Kathy and I embarked on what ended up being a fun adventurous 5-hour kayak trip down the Delaware River that spanned 13.7 miles between the Water Gap and Belvidere, NJ take out.  We had done this trip plus a little more in June 2009 with the HRCKC but this is the first time we would try the Delaware’s riffles by ourselves.  The long short of it was we didn’t remember that trip being that long on the river as we encountered, but the time on the river was so comfortable, the 5 hours didn’t seem that bad.  Somehow I did the entire 5 hours without leaving my cockpit.  Kathy had the fortune, or misfortune in having to portage her way through some shallow rocky areas later on in the paddle.

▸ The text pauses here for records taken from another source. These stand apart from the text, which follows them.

-- pv_equiv track=rewrite | github.com/LMN1590/Kakurasu_Nonogram_Heuristic_Solver | Nonogram/BlindNonogram.py | check
-- ===== SOURCE A (Python) =====
-- def check(row,col,size,matrix):
--     for i in range(size):
--         temp_list=[]
--         temp=0
--         for j in range(size):
--             if(matrix[i][j]==0):
--                 if(temp!=0):
--                     temp_list.append(temp)
--                     temp=0
--             else: temp+=matrix[i][j]
--         if(temp!=0): temp_list.append(temp)
--         if(temp_list!=col[i]): return False
--
--         temp_list=[]
--         temp=0
--         for j in range(size):
--             if(matrix[j][i]==0):
--                 if(temp!=0):
--                     temp_list.append(temp)
--                     temp=0
--             else: temp+=matrix[j][i]
--         if(temp!=0): temp_list.append(temp)
--         if(temp_list!=row[i]): return False
--     return True
-- ===== SOURCE B (Python) =====
-- def _runs(cells):
--     # divide at the first zero: sum the prefix, recurse on the rest
--     if not cells:
--         return []
--     try:
--         k = cells.index(0)
--     except ValueError:
--         s = sum(cells)
--         return [s] if s else []
--     head = sum(cells[:k])
--     tail = _runs(cells[k + 1:])
--     return ([head] if head else []) + tail
--
-- def check(row, col, size, matrix):
--     idx = range(size)
--     return all(_runs([matrix[i][j] for j in idx]) == col[i] for i in idx) \
--        and all(_runs([matrix[j][i] for j in idx]) == row[i] for i in idx)
-- ===== Notes on version B (the rewrite author's own statement) =====
-- stated objective: alternative
-- what changed: Replaces A's interleaved single-pass accumulator loops (running temp flushed at zeros, early returns) by a divide-at-first-zero recursion: find the first zero with list.index, sum the slice before it, recurse on the slice after it, keeping non-zero segment sums; all row checks are done in one pass, then all column checks.
-- outside the precondition, e.g. on check([], [[2]], 1, [[1]]): A returns False, B returns False
import Mathlib
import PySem

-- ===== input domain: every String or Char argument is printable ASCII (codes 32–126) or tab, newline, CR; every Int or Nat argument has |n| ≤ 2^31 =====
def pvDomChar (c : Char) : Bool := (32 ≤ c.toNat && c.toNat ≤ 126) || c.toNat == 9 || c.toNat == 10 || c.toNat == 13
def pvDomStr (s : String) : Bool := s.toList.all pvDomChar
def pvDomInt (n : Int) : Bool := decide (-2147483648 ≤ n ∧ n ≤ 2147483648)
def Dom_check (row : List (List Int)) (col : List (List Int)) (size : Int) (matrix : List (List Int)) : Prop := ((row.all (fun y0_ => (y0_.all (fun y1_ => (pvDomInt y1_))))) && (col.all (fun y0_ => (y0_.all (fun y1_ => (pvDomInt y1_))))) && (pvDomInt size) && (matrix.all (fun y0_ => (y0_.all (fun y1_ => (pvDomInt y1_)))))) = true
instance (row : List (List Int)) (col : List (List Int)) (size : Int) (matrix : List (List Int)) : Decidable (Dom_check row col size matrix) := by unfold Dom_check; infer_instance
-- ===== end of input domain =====

-- B replaces A's interleaved per-index accumulator loops by a divide-at-first-zero recursion
-- (index the first zero, sum the slice before it, recurse on the slice after it), doing all
-- row checks and then all column checks; same overall cost, a different decomposition.

-- ===== PORT A =====
-- matrix[i][j]; under Pre_check every access is in range (defaults are never hit)
def cellAt (matrix : List (List Int)) (i j : Int) : Int :=
  (PySem.List.pyGet? ((PySem.List.pyGet? matrix i).getD []) j).getD 0

-- the 'for i in range(size)' loop of A, with its early 'return False's
def checkLoopA (row col : List (List Int)) (size : Int) (matrix : List (List Int)) : List Int → Bool
  | [] => true
  | i :: rest =>
      let s1 := (PySem.List.pyRange 0 size 1).foldl
        (fun s j =>
          if cellAt matrix i j = 0 then
            (if s.2 ≠ 0 then (s.1 ++ [s.2], (0 : Int)) else s)
          else (s.1, s.2 + cellAt matrix i j)) (([] : List Int), (0 : Int))
      let tl1 := if s1.2 ≠ 0 then s1.1 ++ [s1.2] else s1.1
      if tl1 ≠ (PySem.List.pyGet? col i).getD [] then false
      else
        let s2 := (PySem.List.pyRange 0 size 1).foldl
          (fun s j =>
            if cellAt matrix j i = 0 then
              (if s.2 ≠ 0 then (s.1 ++ [s.2], (0 : Int)) else s)
            else (s.1, s.2 + cellAt matrix j i)) (([] : List Int), (0 : Int))
        let tl2 := if s2.2 ≠ 0 then s2.1 ++ [s2.2] else s2.1
        if tl2 ≠ (PySem.List.pyGet? row i).getD [] then false
        else checkLoopA row col size matrix rest

def check (row : List (List Int)) (col : List (List Int)) (size : Int) (matrix : List (List Int)) : Bool :=
  checkLoopA row col size matrix (PySem.List.pyRange 0 size 1)

-- ===== PORT B =====
-- _runs: find the first zero with list.index; sum the slice before it, recurse after it
def runsB (cells : List Int) : List Int :=
  if cells = [] then []
  else
    match _h : PySem.List.index? cells 0 with
    | none =>
        let s := cells.sum
        if s ≠ 0 then [s] else []
    | some k =>
        let head := (PySem.List.slice cells none (some (k : Int))).sum
        let tail := runsB (PySem.List.slice cells (some ((k : Int) + 1)) none)
        (if head ≠ 0 then [head] else []) ++ tail
termination_by cells.length
decreasing_by
  rename_i hne
  have hk : ((k : Int) + 1).toNat = k + 1 := by omega
  rw [PySem.List.slice_from cells (by omega : (0:Int) ≤ (k : Int) + 1), hk, List.length_drop]
  have hp : 0 < cells.length := List.length_pos_of_ne_nil hne
  omega

def check_alt (row : List (List Int)) (col : List (List Int)) (size : Int) (matrix : List (List Int)) : Bool :=
  let idxs := PySem.List.pyRange 0 size 1
  (idxs.all (fun i => runsB (idxs.map (fun j => cellAt matrix i j)) == (PySem.List.pyGet? col i).getD [])) &&
  (idxs.all (fun i => runsB (idxs.map (fun j => cellAt matrix j i)) == (PySem.List.pyGet? row i).getD []))

-- ===== PRECONDITION & SPEC =====
-- Pre_check is the closed-form shape condition making every index A touches valid (the first
-- `size` entries of row, col and matrix exist and those matrix rows have ≥ size entries);
-- outside it A raises IndexError — except on some ragged inputs where A happens to return
-- False at a clue comparison before reaching the missing index, which this conservative
-- closed form also excludes (see the cite in the claim).
def Pre_check (row : List (List Int)) (col : List (List Int)) (size : Int) (matrix : List (List Int)) : Prop :=
  size.toNat ≤ row.length ∧ size.toNat ≤ col.length ∧ size.toNat ≤ matrix.length ∧
    ∀ r ∈ matrix.take size.toNat, size.toNat ≤ r.length
instance (row : List (List Int)) (col : List (List Int)) (size : Int) (matrix : List (List Int)) : Decidable (Pre_check row col size matrix) := by unfold Pre_check; infer_instance

def pvWitness_check : List (List Int) × List (List Int) × Int × List (List Int) :=
  ([[1]], [[1]], 1, [[1]])

def Spec_check (row : List (List Int)) (col : List (List Int)) (size : Int) (matrix : List (List Int)) (out : Bool) : Prop := out = check_alt row col size matrix
instance (row : List (List Int)) (col : List (List Int)) (size : Int) (matrix : List (List Int)) (out : Bool) : Decidable (Spec_check row col size matrix out) := by unfold Spec_check; infer_instance

-- ===== CLAIM (what is proved, stated in full; the proofs are below) =====
def Claim_equal_check : Prop := ∀ (row : List (List Int)) (col : List (List Int)) (size : Int) (matrix : List (List Int)), Dom_check row col size matrix → Pre_check row col size matrix → Spec_check row col size matrix (check row col size matrix)

-- ===== LEMMAS AND PROOFS =====

-- reference run builder: A's accumulator semantics as a recursion on the cell list
def runsC (temp : Int) : List Int → List Int
  | [] => if temp ≠ 0 then [temp] else []
  | x :: rest => if x = 0 then (if temp ≠ 0 then [temp] else []) ++ runsC 0 rest
                 else runsC (temp + x) rest

theorem foldA_eq (f : Int → Int) (js : List Int) :
    ∀ (tl : List Int) (temp : Int),
      (let s := js.foldl
        (fun s j =>
          if f j = 0 then (if s.2 ≠ 0 then (s.1 ++ [s.2], (0 : Int)) else s)
          else (s.1, s.2 + f j)) (tl, temp);
       if s.2 ≠ 0 then s.1 ++ [s.2] else s.1) = tl ++ runsC temp (js.map f) := by
  induction js with
  | nil =>
      intro tl temp
      simp only [List.foldl_nil, List.map_nil, runsC]
      split_ifs <;> simp
  | cons j js ih =>
      intro tl temp
      simp only [List.foldl_cons, List.map_cons, runsC]
      by_cases h : f j = 0
      · simp only [h, if_true]
        by_cases ht : temp ≠ 0
        · simp only [if_pos ht]
          rw [ih (tl ++ [temp]) 0]
          simp [List.append_assoc]
        · simp only [ht, if_false]
          push Not at ht
          rw [ih tl temp, ht]
          simp
      · simp only [h, if_false]
        rw [ih tl (temp + f j)]

theorem runsC_block (g : List Int) :
    ∀ (temp : Int) (rest : List Int), (∀ v ∈ g, ¬ v = 0) →
      runsC temp (g ++ rest) = runsC (temp + g.sum) rest := by
  induction g with
  | nil => intro temp rest _; simp
  | cons x g ih =>
      intro temp rest hnz
      have hx : ¬ x = 0 := hnz x (by simp)
      simp only [List.cons_append, runsC, if_neg hx]
      rw [ih (temp + x) rest (fun v hv => hnz v (by simp [hv]))]
      rw [List.sum_cons, add_assoc]

theorem runsB_eq (cells : List Int) : runsB cells = runsC 0 cells := by
  induction cells using runsB.induct with
  | case1 => simp [runsB, runsC]
  | case2 cells hne h _ =>
      rw [runsB, if_neg hne, h]
      have h0 : (0 : Int) ∉ cells := (PySem.List.index?_eq_none_iff _ _).mp h
      have := runsC_block cells 0 [] (fun v hv hv0 => h0 (hv0 ▸ hv))
      simp only [List.append_nil, zero_add] at this
      rw [this, runsC]
  | case3 cells hne h _ =>
      rw [runsB, if_neg hne, h]
      have h0 : (0 : Int) ∉ cells := (PySem.List.index?_eq_none_iff _ _).mp h
      have := runsC_block cells 0 [] (fun v hv hv0 => h0 (hv0 ▸ hv))
      simp only [List.append_nil, zero_add] at this
      rw [this, runsC]
  | case4 cells hne k h ih =>
      obtain ⟨pre, suf, hsplit, hlen, hnm⟩ := (PySem.List.index?_eq_some_iff _ _ _).mp h
      rw [runsB, if_neg hne, h]
      have hto : PySem.List.slice cells none (some (k : Int)) = pre := by
        rw [PySem.List.slice_to_natCast, hsplit, ← hlen, List.take_left]
      have hfrom : PySem.List.slice cells (some ((k : Int) + 1)) none = suf := by
        have hk : ((k : Int) + 1).toNat = k + 1 := by omega
        rw [PySem.List.slice_from cells (by omega : (0:Int) ≤ (k : Int) + 1), hk,
          hsplit, ← hlen, ← List.drop_drop, List.drop_left]
        simp
      rw [hfrom] at ih
      dsimp only
      rw [hto, hfrom, ih, hsplit]
      have := runsC_block pre 0 (0 :: suf) (fun v hv hv0 => hnm (hv0 ▸ hv))
      rw [this, runsC]
      simp

theorem all_and (is : List Int) (p q : Int → Bool) :
    is.all (fun i => p i && q i) = (is.all p && is.all q) := by
  induction is with
  | nil => simp
  | cons a is ih =>
      simp only [List.all_cons, ih]
      cases p a <;> cases q a <;> simp

theorem checkLoopA_eq (row col : List (List Int)) (size : Int) (matrix : List (List Int))
    (is : List Int) :
    checkLoopA row col size matrix is =
      is.all (fun i =>
        (runsB ((PySem.List.pyRange 0 size 1).map (fun j => cellAt matrix i j)) == (PySem.List.pyGet? col i).getD []) &&
        (runsB ((PySem.List.pyRange 0 size 1).map (fun j => cellAt matrix j i)) == (PySem.List.pyGet? row i).getD [])) := by
  induction is with
  | nil => rfl
  | cons i is ih =>
      rw [checkLoopA]
      have h1 := foldA_eq (fun j => cellAt matrix i j) (PySem.List.pyRange 0 size 1) [] 0
      have h2 := foldA_eq (fun j => cellAt matrix j i) (PySem.List.pyRange 0 size 1) [] 0
      simp only [List.nil_append] at h1 h2
      simp only [h1, h2, ← runsB_eq, List.all_cons, ih]
      by_cases e1 : runsB ((PySem.List.pyRange 0 size 1).map (fun j => cellAt matrix i j)) = (PySem.List.pyGet? col i).getD []
      · by_cases e2 : runsB ((PySem.List.pyRange 0 size 1).map (fun j => cellAt matrix j i)) = (PySem.List.pyGet? row i).getD []
        · simp [e1, e2]
        · simp [e1, e2]
      · simp [e1]

-- ===== VERDICT (by name: the statement is the Claim_ definition above) =====
theorem check_spec : Claim_equal_check := by
  intro row col size matrix _ _
  unfold Spec_check check check_alt
  rw [checkLoopA_eq, all_and]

It was a very nice to hot day on the river.  Weather was expected to the rain free, slight humidity and in the low 90’s.  The billowing clouds didn’t do much to shade us but they did provide for some very nice reflections in the water.  In addition, there were some really cool clouds to the east on the way home.

To view the photos I took from this trip in my Picasa online album go to:
http://picasaweb.google.com/lgindoff/20100711DelawareRiverWaterGapToBelvidere?feat=directlink

For us the real fun of this paddle resides in the many opportunities to go through the riffles and rapids.  There are 10 to 12 episodes of them and some you go through like a knife through butter and others you it wrong and get the kayak swamped by white-caps cresting over your bow.  It’s a blast.  Kathy’s first encounter resulted in her going right into a rock.  That got her heart pounding for the rest of the trip.  She certainly was relaxed and relieved when the whole journey was over.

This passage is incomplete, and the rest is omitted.